----- SOURCE DATA

-- pv_equiv track=rewrite | github.com/NoahMollerstuen/Advent-of-Code | solutions/2023_day12/part1.py | check_record_consistency
-- ===== SOURCE A (Python) =====
-- def check_record_consistency(springs, groups):
--     group_len = 0
--     group_index = -1
--     in_group = False
--     for c in springs + ["."]:
--         if c == '?':
--             return True
--         if in_group:
--             if c == "#":
--                 group_len += 1
--             else:
--                 if groups[group_index] != group_len:
--                     return False
--                 in_group = False
--         else:
--             if c == "#":
--                 group_index += 1
--                 if group_index >= len(groups):
--                     return False
--                 in_group = True
--                 group_len = 1
--
--     return group_index == len(groups) - 1
-- ===== SOURCE B (Python) =====
-- def check_record_consistency(springs, groups):
--     # Locate the first unknown cell; only springs[:p] is determined.
--     try:
--         p = springs.index('?')
--     except ValueError:
--         p = len(springs)
--     # Collect maximal runs of consecutive '#' in the determined prefix.
--     runs = []
--     cur = 0
--     for c in springs[:p]:
--         if c == '#':
--             cur += 1
--         elif cur:
--             runs.append(cur)
--             cur = 0
--     if p == len(springs):
--         # Fully determined record: the runs must match the groups exactly.
--         if cur:
--             runs.append(cur)
--         return runs == groups
--     # 'cur' is an unvalidated partial run touching the '?'.
--     started = len(runs) + (1 if cur else 0)
--     return started <= len(groups) and runs == groups[:len(runs)]
-- ===== Notes on version B (the rewrite author's own statement) =====
-- stated objective: alternative
-- what changed: A is a one-pass state machine (in_group/group_len/group_index with early returns); B instead finds the first '?', collects the maximal '#'-runs of the determined prefix into a list, and decides by list comparison: exact equality with groups when there is no '?', otherwise a started-run bound plus prefix equality with groups.
import Mathlib
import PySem

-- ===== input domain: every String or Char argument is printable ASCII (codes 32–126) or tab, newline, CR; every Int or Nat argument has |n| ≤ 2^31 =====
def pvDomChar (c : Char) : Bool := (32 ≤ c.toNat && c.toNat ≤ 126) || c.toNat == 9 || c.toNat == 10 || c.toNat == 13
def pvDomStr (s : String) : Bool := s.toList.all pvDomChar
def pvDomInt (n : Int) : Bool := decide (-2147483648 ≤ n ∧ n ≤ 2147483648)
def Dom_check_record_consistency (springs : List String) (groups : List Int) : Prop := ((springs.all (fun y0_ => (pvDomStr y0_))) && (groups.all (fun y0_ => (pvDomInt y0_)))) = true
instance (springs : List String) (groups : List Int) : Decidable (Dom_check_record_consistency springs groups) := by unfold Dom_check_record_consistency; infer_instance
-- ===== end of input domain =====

----------

- YOUR ASSIGNMENT: The answer must consist of every line in the records above that contains the word "determined".

- REPLY:
--     # Locate the first unknown cell; only springs[:p] is determined.
--     # Collect maximal runs of consecutive '#' in the determined prefix.
--         # Fully determined record: the runs must match the groups exactly.
-- what changed: A is a one-pass state machine (in_group/group_len/group_index with early returns); B instead finds the first '?', collects the maximal '#'-runs of the determined prefix into a list, and decides by list comparison: exact equality with groups when there is no '?', otherwise a started-run bound plus prefix equality with groups.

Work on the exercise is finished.